Roger Lepage, un avocat de Regina qui se spécialise dans le droit constitutionnel et qui a défendu de nombreuses causes en français, réfute l'argumentation de Shelly Glover.

Selon lui, le bilinguisme doit être un critère pour devenir juge à la Cour suprême, au même titre que les autres compétences nécessaires pour combler cette fonction.

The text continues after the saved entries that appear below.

-- ===== PORT B =====
-- _insert_asc: Source B's hand-written while loop is exactly CPython's bisect_left,
-- so the search is ported as the prelude primitive PySem.List.bisectLeft;
-- lst[lo] is read with getD at an in-range index (lo < len), where getD is exact.
def insertAsc (lst : List Int) (x : Int) : List Int :=
  let lo := PySem.List.bisectLeft lst x
  if lo < lst.length ∧ lst.getD lo 0 = x then lst
  else PySem.List.insert lst (lo : Int) x

-- the while loop of _insert_desc (same bisect loop with the comparison lst[mid] > x),
-- ported step for step with fuel (the loop always terminates: hi - lo shrinks; fuel = len suffices);
-- lst[mid] is read with getD at an in-range index (lo ≤ mid < hi ≤ len), where getD is exact,
-- and (lo+hi)//2 on the nonnegative lo, hi is Nat division.
def bisectDescLoop (lst : List Int) (x : Int) : Nat → Nat → Nat → Nat
  | 0, lo, _hi => lo
  | fuel+1, lo, hi =>
    if lo < hi then
      if lst.getD ((lo + hi) / 2) 0 > x then bisectDescLoop lst x fuel ((lo + hi) / 2 + 1) hi
      else bisectDescLoop lst x fuel lo ((lo + hi) / 2)
    else lo

-- _insert_desc
def insertDesc (lst : List Int) (x : Int) : List Int :=
  let lo := bisectDescLoop lst x lst.length 0 lst.length
  if lo < lst.length ∧ lst.getD lo 0 = x then lst
  else PySem.List.insert lst (lo : Int) x

def men_from_boys_alt (arr : List Int) : List Int :=
  let st := arr.foldl
    (fun (st : List Int × List Int) x =>
      if PySem.Int.mod x 2 = 0 then (insertAsc st.1 x, st.2)
      else (st.1, insertDesc st.2 x))
    ([], [])
  st.1 ++ st.2

-- ===== PRECONDITION & SPEC =====
def Spec_men_from_boys (arr : List Int) (out : List Int) : Prop := out = men_from_boys_alt arr
instance (arr : List Int) (out : List Int) : Decidable (Spec_men_from_boys arr out) := by unfold Spec_men_from_boys; infer_instance
-- pv_equiv track=rewrite | github.com/DolphinLong/dersdagitimprogrami | algorithms/curriculum_based_scheduler.py | _decompose_into_blocks
-- ===== SOURCE A (Python) =====
-- from typing import List, Dict, Any, Tuple
--
-- def _decompose_into_blocks(weekly_hours: int) -> List[int]:
--     """
--     Decompose weekly hours into blocks according to MEB rules
--
--     Examples:
--     - 1 hour: [1]
--     - 2 hours: [2]
--     - 3 hours: [2, 1]
--     - 4 hours: [2, 2]
--     - 5 hours: [2, 2, 1]
--     - 6 hours: [2, 2, 2]
--     """
--     if weekly_hours <= 0:
--         return []
--     elif weekly_hours == 1:
--         return [1]
--     elif weekly_hours == 2:
--         return [2]
--     elif weekly_hours == 3:
--         return [2, 1]
--     elif weekly_hours == 4:
--         return [2, 2]
--     elif weekly_hours == 5:
--         return [2, 2, 1]
--     elif weekly_hours == 6:
--         return [2, 2, 2]
--     else:
--         # For more than 6 hours, use 2-hour blocks + remainder
--         blocks = []
--         remaining = weekly_hours
--         while remaining >= 2:
--             blocks.append(2)
--             remaining -= 2
--         if remaining == 1:
--             blocks.append(1)
--         return blocks
-- ===== SOURCE B (Python) =====
-- from typing import List
--
-- def _decompose_into_blocks(weekly_hours: int) -> List[int]:
--     if weekly_hours <= 0:
--         return []
--     return [2] * (weekly_hours // 2) + [1] * (weekly_hours % 2)
-- ===== Notes on version B (the rewrite author's own statement) =====
-- stated objective: simpler
-- what changed: Replaced the if/elif branch ladder and the subtracting while loop with a single closed-form construction [2]*(h//2) + [1]*(h%2).
import Mathlib
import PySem

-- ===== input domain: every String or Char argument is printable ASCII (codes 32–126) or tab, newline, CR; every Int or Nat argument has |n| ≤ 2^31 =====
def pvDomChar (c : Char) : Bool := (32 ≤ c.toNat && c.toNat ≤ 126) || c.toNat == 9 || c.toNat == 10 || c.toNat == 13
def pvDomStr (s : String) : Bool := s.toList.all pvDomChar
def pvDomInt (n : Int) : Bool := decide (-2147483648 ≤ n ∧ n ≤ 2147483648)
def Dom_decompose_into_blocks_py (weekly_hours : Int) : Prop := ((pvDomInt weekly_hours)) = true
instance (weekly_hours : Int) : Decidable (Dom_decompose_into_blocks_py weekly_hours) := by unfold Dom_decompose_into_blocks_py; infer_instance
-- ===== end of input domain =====

-- ===== PORT A =====
-- while remaining >= 2: blocks.append(2); remaining -= 2
def decomposeLoop (remaining : Int) (blocks : List Int) : List Int :=
  if remaining ≥ 2 then
    decomposeLoop (remaining - 2) (blocks ++ [2])
  else if remaining = 1 then blocks ++ [1] else blocks
termination_by remaining.toNat
decreasing_by omega

def decompose_into_blocks_py (weekly_hours : Int) : List Int :=
  if weekly_hours ≤ 0 then []
  else if weekly_hours = 1 then [1]
  else if weekly_hours = 2 then [2]
  else if weekly_hours = 3 then [2, 1]
  else if weekly_hours = 4 then [2, 2]
  else if weekly_hours = 5 then [2, 2, 1]
  else if weekly_hours = 6 then [2, 2, 2]
  else decomposeLoop weekly_hours []

-- ===== PORT B =====
def decompose_into_blocks_py_alt (weekly_hours : Int) : List Int :=
  if weekly_hours ≤ 0 then []
  else List.replicate (PySem.Int.floordiv weekly_hours 2).toNat 2
       ++ List.replicate (PySem.Int.mod weekly_hours 2).toNat 1

-- ===== PRECONDITION & SPEC =====
def Spec_decompose_into_blocks_py (weekly_hours : Int) (out : List Int) : Prop := out = decompose_into_blocks_py_alt weekly_hours
instance (weekly_hours : Int) (out : List Int) : Decidable (Spec_decompose_into_blocks_py weekly_hours out) := by unfold Spec_decompose_into_blocks_py; infer_instance

-- ===== CLAIM (what is proved, stated in full; the proofs are below) =====
def Claim_equal_decompose_into_blocks_py : Prop := ∀ (weekly_hours : Int), Dom_decompose_into_blocks_py weekly_hours → Spec_decompose_into_blocks_py weekly_hours (decompose_into_blocks_py weekly_hours)

-- ===== LEMMAS AND PROOFS =====

theorem decomposeLoop_eq (k : Nat) : ∀ (n : Int) (blocks : List Int), 0 ≤ n → n.toNat ≤ k →
    decomposeLoop n blocks =
      blocks ++ List.replicate (PySem.Int.floordiv n 2).toNat 2
             ++ List.replicate (PySem.Int.mod n 2).toNat 1 := by
  induction k with
  | zero =>
    intro n blocks hn hk
    have hn0 : n = 0 := by omega
    subst hn0
    simp [decomposeLoop, PySem.Int.floordiv, PySem.Int.mod]
  | succ k ih =>
    intro n blocks hn hk
    rw [decomposeLoop]
    have hfd : PySem.Int.floordiv n 2 = n / 2 :=
      PySem.Int.floordiv_eq_ediv_of_pos (by omega)
    have hmd : PySem.Int.mod n 2 = n % 2 :=
      PySem.Int.mod_eq_emod_of_pos (by omega)
    by_cases h2 : n ≥ 2
    · have hfd' : PySem.Int.floordiv (n - 2) 2 = (n - 2) / 2 :=
        PySem.Int.floordiv_eq_ediv_of_pos (by omega)
      have hmd' : PySem.Int.mod (n - 2) 2 = (n - 2) % 2 :=
        PySem.Int.mod_eq_emod_of_pos (by omega)
      rw [if_pos h2, ih (n - 2) (blocks ++ [2]) (by omega) (by omega)]
      have hq : (PySem.Int.floordiv n 2).toNat = (PySem.Int.floordiv (n - 2) 2).toNat + 1 := by
        rw [hfd, hfd']; omega
      have hr : (PySem.Int.mod n 2).toNat = (PySem.Int.mod (n - 2) 2).toNat := by
        rw [hmd, hmd']; omega
      rw [hq, hr, List.replicate_succ]
      simp
    · rw [if_neg h2]
      by_cases h1 : n = 1
      · subst h1
        simp [PySem.Int.floordiv, PySem.Int.mod]
      · have hn0 : n = 0 := by omega
        subst hn0
        simp [PySem.Int.floordiv, PySem.Int.mod]

-- ===== VERDICT (by name: the statement is the Claim_ definition above) =====
theorem decompose_into_blocks_py_spec : Claim_equal_decompose_into_blocks_py := by
  intro n _
  unfold Spec_decompose_into_blocks_py decompose_into_blocks_py decompose_into_blocks_py_alt
  split_ifs with h0 h1 h2 h3 h4 h5 h6
  · rfl
  all_goals first
    | (subst_vars; decide)
    | (rw [decomposeLoop_eq n.toNat n [] (by omega) (by omega)]; simp)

« Si une personne décide éventuellement de devenir juge, bien, de la même façon qu'il va acquérir les compétences qu'il lui faut pour bien lire, bien écrire, pour développer un bon jugement et un bon sens d'écoute, une des autres compétences qu'il devrait rajouter à son portfolio c'est sa capacité de fonctionner dans les deux langues officielles », explique l'avocat.

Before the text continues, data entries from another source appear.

-- pv_equiv track=rewrite | github.com/Et3rnalph0en1x/CScode | lab12.py | finalGrades
-- ===== SOURCE A (Python) =====
-- def finalGrades(studentsDict,gradesList):
--
--     keys = list(studentsDict.keys())
--
--     finalDict = {}
--
--     for i in range(len(keys)):
--
--         count = 0
--
--         total = 0
--
--         for j in range(len(gradesList)):
--
--             if gradesList[j][1] == keys[i]:
--
--                 count = count + 1
--
--                 total = total + gradesList[j][2]
--
--         temp = [count, total]
--
--         student = studentsDict[keys[i]]
--
--         finalDict[student] = temp
--
--     return(finalDict)
-- ===== SOURCE B (Python) =====
-- def finalGrades(studentsDict, gradesList):
--     # one pass over gradesList, aggregating [count, total] per student id;
--     # with no students there is nothing to count, so skip the scan entirely
--     agg = {k: [0, 0] for k in studentsDict}
--     if studentsDict:
--         for row in gradesList:
--             entry = agg.get(row[1])
--             if entry is not None:
--                 entry[0] += 1
--                 entry[1] += row[2]
--     return {name: agg[k] for k, name in studentsDict.items()}
-- ===== Notes on version B (the rewrite author's own statement) =====
-- stated objective: faster
-- what changed: A rescans the whole gradesList once per student (nested loops); B makes a single pass over gradesList, aggregating [count, total] into a dict keyed by student id (skipped entirely when there are no students), then emits the per-name result from the students dict.
import Mathlib
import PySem

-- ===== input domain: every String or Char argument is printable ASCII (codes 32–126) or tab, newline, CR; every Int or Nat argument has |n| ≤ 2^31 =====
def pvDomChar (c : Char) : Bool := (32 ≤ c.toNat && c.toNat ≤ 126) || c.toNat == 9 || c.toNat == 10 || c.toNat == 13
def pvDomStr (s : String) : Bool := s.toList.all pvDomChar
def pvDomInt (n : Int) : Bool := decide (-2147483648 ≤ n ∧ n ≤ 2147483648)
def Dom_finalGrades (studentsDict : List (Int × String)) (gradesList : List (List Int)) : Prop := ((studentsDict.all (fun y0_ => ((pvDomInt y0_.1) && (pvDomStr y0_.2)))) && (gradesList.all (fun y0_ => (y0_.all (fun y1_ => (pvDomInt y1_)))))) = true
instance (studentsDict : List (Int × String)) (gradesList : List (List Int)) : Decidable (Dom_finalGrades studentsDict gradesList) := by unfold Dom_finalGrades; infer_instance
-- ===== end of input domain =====

-- B replaces A's per-student rescans of gradesList by one aggregating pass over gradesList
-- into a dict keyed by student id (skipped when there are no students); objective: faster.

-- ===== PORT A =====
-- A's inner-loop body: 'if gradesList[j][1] == key: count += 1; total += gradesList[j][2]'
-- (row indexing via pyGetD is exact under Pre_finalGrades, which rules out the IndexError cases)
def istepA (key : Int) (ct : Int × Int) (row : List Int) : Int × Int :=
  if PySem.List.pyGetD row 1 0 == key then
    (ct.1 + 1, ct.2 + PySem.List.pyGetD row 2 0)
  else ct

def finalGrades (studentsDict : List (Int × String)) (gradesList : List (List Int)) : List (String × List Int) :=
  let d : PySem.Dict Int String := PySem.Dict.ofList studentsDict
  let keys := d.keys
  (((PySem.List.pyRange 0 (PySem.List.len keys)).foldl (fun finalDict i =>
      let ct : Int × Int :=
        (PySem.List.pyRange 0 (PySem.List.len gradesList)).foldl
          (fun ct j => istepA (PySem.List.pyGetD keys i 0) ct (PySem.List.pyGetD gradesList j [])) (0, 0)
      let temp := [ct.1, ct.2]
      let student := d.getD (PySem.List.pyGetD keys i 0) ""
      finalDict.insert student temp)
    (PySem.Dict.empty : PySem.Dict String (List Int)))).items

-- ===== PORT B =====
-- B's loop body: 'entry = agg.get(row[1]); if entry is not None: entry[0] += 1; entry[1] += row[2]'
def stepB (a : PySem.Dict Int (List Int)) (row : List Int) : PySem.Dict Int (List Int) :=
  match a.get? (PySem.List.pyGetD row 1 0) with
  | some entry =>
      a.insert (PySem.List.pyGetD row 1 0)
        [PySem.List.pyGetD entry 0 0 + 1,
         PySem.List.pyGetD entry 1 0 + PySem.List.pyGetD row 2 0]
  | none => a

def finalGrades_alt (studentsDict : List (Int × String)) (gradesList : List (List Int)) : List (String × List Int) :=
  let sd : PySem.Dict Int String := PySem.Dict.ofList studentsDict
  let agg0 : PySem.Dict Int (List Int) :=
    sd.keys.foldl (fun a k => a.insert k [0, 0]) PySem.Dict.empty
  -- 'if studentsDict:' — with no students there is nothing to count, skip the pass
  let agg := if studentsDict.isEmpty then agg0 else gradesList.foldl stepB agg0
  ((sd.items.foldl (fun fd kn => fd.insert kn.2 (agg.getD kn.1 []))
    (PySem.Dict.empty : PySem.Dict String (List Int)))).items

-- ===== PRECONDITION & SPEC =====
-- Pre_ excludes exactly the inputs on which A raises IndexError: a non-empty studentsDict
-- together with a grade row shorter than 2 (A's row[1]) or a row matching some student id
-- but shorter than 3 (A's row[2]); with an empty studentsDict A never indexes a row.
def Pre_finalGrades (studentsDict : List (Int × String)) (gradesList : List (List Int)) : Prop :=
  studentsDict = [] ∨
    ∀ row ∈ gradesList, 2 ≤ row.length ∧
      (row.getD 1 0 ∈ studentsDict.map Prod.fst → 3 ≤ row.length)
instance (studentsDict : List (Int × String)) (gradesList : List (List Int)) : Decidable (Pre_finalGrades studentsDict gradesList) := by unfold Pre_finalGrades; infer_instance

def pvWitness_finalGrades : (List (Int × String)) × List (List Int) :=
  ([(1, "ann"), (2, "bob")], [[0, 1, 5], [0, 2, 7], [0, 1, -3], [0, 9, 4]])

def Spec_finalGrades (studentsDict : List (Int × String)) (gradesList : List (List Int)) (out : List (String × List Int)) : Prop := out = finalGrades_alt studentsDict gradesList
instance (studentsDict : List (Int × String)) (gradesList : List (List Int)) (out : List (String × List Int)) : Decidable (Spec_finalGrades studentsDict gradesList out) := by unfold Spec_finalGrades; infer_instance

-- ===== CLAIM (what is proved, stated in full; the proofs are below) =====
def Claim_equal_finalGrades : Prop := ∀ (studentsDict : List (Int × String)) (gradesList : List (List Int)), Dom_finalGrades studentsDict gradesList → Pre_finalGrades studentsDict gradesList → Spec_finalGrades studentsDict gradesList (finalGrades studentsDict gradesList)

-- ===== LEMMAS AND PROOFS =====

-- the initial dict {k: [0,0] for k in keys}
lemma get?_foldl_insert_zeros (l : List Int) (a : PySem.Dict Int (List Int)) (k : Int) :
    (l.foldl (fun a k => a.insert k [0, 0]) a).get? k
      = if k ∈ l then some [0, 0] else a.get? k := by
  induction l generalizing a with
  | nil => simp
  | cons x l ih =>
    simp only [List.foldl_cons, ih, PySem.Dict.get?_insert, List.mem_cons]
    by_cases h1 : k ∈ l <;> by_cases h2 : k = x <;> simp [h1, h2]

-- B's aggregation pass, read back at a key that is present from the start:
-- it accumulates exactly A's inner-loop pair for that key.
lemma get?_foldl_stepB (k : Int) (gl : List (List Int)) :
    ∀ (a : PySem.Dict Int (List Int)) (x y : Int), a.get? k = some [x, y] →
      (gl.foldl stepB a).get? k
        = some [(gl.foldl (istepA k) (x, y)).1, (gl.foldl (istepA k) (x, y)).2] := by
  induction gl with
  | nil => intro a x y h; simpa using h
  | cons row gl ih =>
    intro a x y h
    simp only [List.foldl_cons]
    by_cases hsk : PySem.List.pyGetD row 1 0 = k
    · have hstep : stepB a row = a.insert k [x + 1, y + PySem.List.pyGetD row 2 0] := by
        simp only [stepB, hsk, h]
        simp [pysem]
      have histep : istepA k (x, y) row = (x + 1, y + PySem.List.pyGetD row 2 0) := by
        simp [istepA, hsk]
      rw [hstep, histep]
      exact ih _ _ _ (PySem.Dict.get?_insert_self _ _ _)
    · have histep : istepA k (x, y) row = (x, y) := by
        simp [istepA, hsk]
      rw [histep]
      rcases h2 : a.get? (PySem.List.pyGetD row 1 0) with _ | e
      · have : stepB a row = a := by simp [stepB, h2]
        rw [this]; exact ih _ _ _ h
      · have : stepB a row
            = a.insert (PySem.List.pyGetD row 1 0)
                [PySem.List.pyGetD e 0 0 + 1,
                 PySem.List.pyGetD e 1 0 + PySem.List.pyGetD row 2 0] := by
          simp [stepB, h2]
        rw [this]
        refine ih _ _ _ ?_
        rw [PySem.Dict.get?_insert_of_ne _ _ (fun hk => hsk hk.symm)]
        exact h

-- A's inner pyRange loop over gradesList is the fold of istepA over gradesList itself
lemma innerA_eq (key : Int) (gl : List (List Int)) (init : Int × Int) :
    (PySem.List.pyRange 0 (PySem.List.len gl)).foldl
        (fun ct j => istepA key ct (PySem.List.pyGetD gl j [])) init
      = gl.foldl (istepA key) init := by
  simpa using PySem.List.foldl_pyRange_pyGetD gl [] (istepA key) init (le_refl 0)

theorem finalGrades_eq_alt (studentsDict : List (Int × String)) (gradesList : List (List Int)) :
    finalGrades studentsDict gradesList = finalGrades_alt studentsDict gradesList := by
  by_cases hsd : studentsDict = []
  · subst hsd; rfl
  unfold finalGrades finalGrades_alt
  dsimp only
  rw [if_neg (by simpa using hsd)]
  set d : PySem.Dict Int String := PySem.Dict.ofList studentsDict with hd
  set agg0 : PySem.Dict Int (List Int) :=
    d.keys.foldl (fun a k => a.insert k [0, 0]) PySem.Dict.empty with hagg0
  set agg := gradesList.foldl stepB agg0 with hagg
  -- A's outer pyRange loop over keys is a fold over d.keys
  rw [show (PySem.List.pyRange 0 (PySem.List.len d.keys)).foldl
        (fun finalDict i =>
          finalDict.insert
            (d.getD (PySem.List.pyGetD d.keys i 0) "")
            [((PySem.List.pyRange 0 (PySem.List.len gradesList)).foldl
                (fun ct j => istepA (PySem.List.pyGetD d.keys i 0) ct
                  (PySem.List.pyGetD gradesList j [])) (0, 0)).1,
             ((PySem.List.pyRange 0 (PySem.List.len gradesList)).foldl
                (fun ct j => istepA (PySem.List.pyGetD d.keys i 0) ct
                  (PySem.List.pyGetD gradesList j [])) (0, 0)).2])
        (PySem.Dict.empty : PySem.Dict String (List Int))
      = d.keys.foldl
          (fun finalDict key =>
            finalDict.insert (d.getD key "")
              [(gradesList.foldl (istepA key) (0, 0)).1,
               (gradesList.foldl (istepA key) (0, 0)).2])
          PySem.Dict.empty from by
    simp only [innerA_eq]
    simpa using PySem.List.foldl_pyRange_pyGetD d.keys 0
      (fun finalDict key =>
        finalDict.insert (d.getD key "")
          [(gradesList.foldl (istepA key) (0, 0)).1,
           (gradesList.foldl (istepA key) (0, 0)).2])
      PySem.Dict.empty (le_refl 0)]
  -- d.keys is d.items.map Prod.fst, so both sides are folds over d.items
  have hkeys : d.keys = d.items.map Prod.fst := rfl
  rw [hkeys, List.foldl_map]
  congr 1
  refine PySem.List.foldl_congr_mem d.items _ _ PySem.Dict.empty ?_
  intro fd kn hkn
  have hmemk : kn.1 ∈ d.keys := PySem.Dict.mem_keys_of_mem_items d hkn
  have hname : d.getD kn.1 "" = kn.2 := by
    rcases kn with ⟨k, v⟩
    exact PySem.Dict.getD_of_mem_items d hkn (PySem.Dict.nodup_keys_ofList studentsDict) ""
  have hagg0k : agg0.get? kn.1 = some [0, 0] := by
    rw [hagg0, get?_foldl_insert_zeros]
    simp [hmemk]
  have haggk : agg.getD kn.1 []
      = [(gradesList.foldl (istepA kn.1) (0, 0)).1,
         (gradesList.foldl (istepA kn.1) (0, 0)).2] := by
    rw [PySem.Dict.getD_eq_get?_getD, hagg,
      get?_foldl_stepB kn.1 gradesList agg0 0 0 hagg0k]
    rfl
  rw [hname, ← haggk]

-- ===== VERDICT (by name: the statement is the Claim_ definition above) =====
theorem finalGrades_spec : Claim_equal_finalGrades := by
  intro studentsDict gradesList _ _
  unfold Spec_finalGrades
  exact finalGrades_eq_alt studentsDict gradesList
theorem loopB_props (g : List (List String)) (q : List (Nat × Nat))
    (hq : ∀ c ∈ q, Interior g c.1 c.2)
    (hcomp : ∀ a b, Interior g a b → gcell g a b = "." → 3 ≤ nbwall g a b → (a, b) ∈ q) :
    StepsF g (loopB g q) ∧ Saturated (loopB g q) := by
  match q with
  | [] =>
    rw [loopB]
    refine ⟨Relation.ReflTransGen.refl, fun a b hint hdot => ?_⟩
    by_contra hw
    push_neg at hw
    exact absurd (hcomp a b hint hdot hw) (by simp)
  | (i, j) :: rest =>
    rw [loopB]
    split_ifs with hcond
    · -- fill step
      obtain ⟨hdot, hwall⟩ := hcond
      set g' := gset g i j "#" with hg'
      have hint : Interior g i j := hq (i, j) (by simp)
      have hS : StepF g g' := ⟨i, j, hint, hdot, hwall, rfl⟩
      have hsh : ShapeEq g g' := step_shape hS
      obtain ⟨hi, hj⟩ := gcell_in_range hdot
      have hself : gcell g' i j = "#" := gcell_gset_self "#" hi hj
      set pushes := (neighbors i j).filter (fun c =>
          decide (Interior g' c.1 c.2 ∧ gcell g' c.1 c.2 = ".")) with hpushes
      have hq' : ∀ c ∈ rest ++ pushes, Interior g' c.1 c.2 := by
        intro c hc
        rcases List.mem_append.mp hc with hm | hm
        · exact (interior_transport hsh c.1 c.2).mp (hq c (by simp [hm]))
        · have := List.of_mem_filter hm
          simp only [decide_eq_true_eq] at this
          exact this.1
      have hcomp' : ∀ a b, Interior g' a b → gcell g' a b = "." → 3 ≤ nbwall g' a b →
          (a, b) ∈ rest ++ pushes := by
        intro a b hint' hdot' hwall'
        have hab : ¬(a = i ∧ b = j) := by
          rintro ⟨rfl, rfl⟩
          rw [hself] at hdot'
          exact absurd hdot' (by decide)
        have hcell : gcell g a b = gcell g' a b := (gcell_gset_ne "#" hab).symm
        by_cases hnb : (i, j) ∈ neighbors a b
        · -- a pushed neighbour
          apply List.mem_append.mpr
          right
          apply List.mem_filter.mpr
          refine ⟨neighbor_symm hint'.1 hint'.2.2.1 hnb, ?_⟩
          simp only [decide_eq_true_eq]
          exact ⟨hint', hdot'⟩
        · -- already valid before the fill, hence in the old queue
          have hwg : nbwall g a b = nbwall g' a b := by
            apply nbwall_congr
            intro c hcmem
            apply (gcell_gset_ne "#" ?_).symm
            rintro ⟨rfl, rfl⟩
            exact hnb (by simpa using hcmem)
          have hintg : Interior g a b := (interior_transport hsh a b).mpr hint'
          have hmem := hcomp a b hintg (by rw [hcell]; exact hdot') (by omega)
          rcases List.mem_cons.mp hmem with heq | hm
          · exact absurd (by exact ⟨congrArg Prod.fst heq, congrArg Prod.snd heq⟩) hab
          · exact List.mem_append.mpr (Or.inl hm)
      obtain ⟨hsteps, hsat⟩ := loopB_props g' (rest ++ pushes) hq' hcomp'
      exact ⟨Relation.ReflTransGen.trans (Relation.ReflTransGen.single hS) hsteps, hsat⟩
    · -- stale queue entry: skip
      apply loopB_props g rest (fun c hc => hq c (by simp [hc]))
      intro a b hint hdot hwall
      have hmem := hcomp a b hint hdot hwall
      rcases List.mem_cons.mp hmem with heq | hm
      · exfalso
        apply hcond
        have h1 : a = i := congrArg Prod.fst heq
        have h2 : b = j := congrArg Prod.snd heq
        rw [← h1, ← h2]
        exact ⟨hdot, hwall⟩
      · exact hm
termination_by 5 * dots g + q.length
decreasing_by
· have hlt := dots_gset_lt hdot
  have hle : (List.filter (fun c =>
      decide (Interior (gset g i j "#") c.1 c.2 ∧ gcell (gset g i j "#") c.1 c.2 = "."))
      [(i, j + 1), (i - 1, j), (i, j - 1), (i + 1, j)]).length ≤ 4 := by
    simpa using List.length_filter_le _ [(i, j + 1), (i - 1, j), (i, j - 1), (i + 1, j)]
  have hle2 : (List.filter (fun c =>
      decide (Interior (gset g i j "#") c.1 c.2 ∧ gcell (gset g i j "#") c.1 c.2 = "."))
      (neighbors i j)).length ≤ 4 := hle
  simp only [List.length_append, List.length_cons]
  omega
· simp only [List.length_cons]
  omega
-- ===== VERDICT (by name: the statement is the Claim_ definition above) =====
theorem find_run_indices_py_spec : Claim_equal_find_run_indices_py := by
  intro ts s e _
  unfold Spec_find_run_indices_py find_run_indices_py find_run_indices_py_alt
  have hends : (ts.foldl (fun (a : Int × List Int) text => (a.1 + PySem.Str.len text, a.2 ++ [a.1 + PySem.Str.len text])) (0, [])).2
      = endsOf 0 ts := by simpa using foldl_ends ts 0 []
  rw [loopA_none s e ts 0 0]
  simp only [hends, length_endsOf]
  have hms : ∀ j k : Nat, j ≤ k → k < (endsOf 0 ts).length →
      (fun v => decide (s < v)) ((endsOf 0 ts).getD j 0) = true →
      (fun v => decide (s < v)) ((endsOf 0 ts).getD k 0) = true := by
    intro j k hjk hk h
    simp only [decide_eq_true_eq] at h ⊢
    have := endsOf_mono ts 0 j k hjk (by simpa [length_endsOf] using hk)
    omega
  have hme : ∀ j k : Nat, j ≤ k → k < (endsOf 0 ts).length →
      (fun v => decide (e ≤ v)) ((endsOf 0 ts).getD j 0) = true →
      (fun v => decide (e ≤ v)) ((endsOf 0 ts).getD k 0) = true := by
    intro j k hjk hk h
    simp only [decide_eq_true_eq] at h ⊢
    have := endsOf_mono ts 0 j k hjk (by simpa [length_endsOf] using hk)
    omega
  rw [firstTrue_eq_ffirst (endsOf 0 ts) (fun v => decide (s < v)) hms,
    firstTrue_eq_ffirst (endsOf 0 ts) (fun v => decide (e ≤ v)) hme]
  simp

« Ce n'est pas vrai de dire que ça limiterait le nombre de personnes qualifiées si on exigeait qu'il [le juge] parle les deux langues officielles », ajoute Roger Lepage.

La présidente de la Fédération des communautés francophones et acadienne (FCFA), Marie-France Kenny, croit aussi que le bilinguisme devrait être une compétence essentielle pour être juge à la Cour Suprême.

« La question quant à nous du bassin, des avocats bilingues, des juges bilingues, il y en a plein au pays, et cela ne devrait pas être un facteur », fait valoir Mme Kenny.

Des neuf juges qui siègent présentement à la Cour suprême du Canada, deux ne parlent pas français.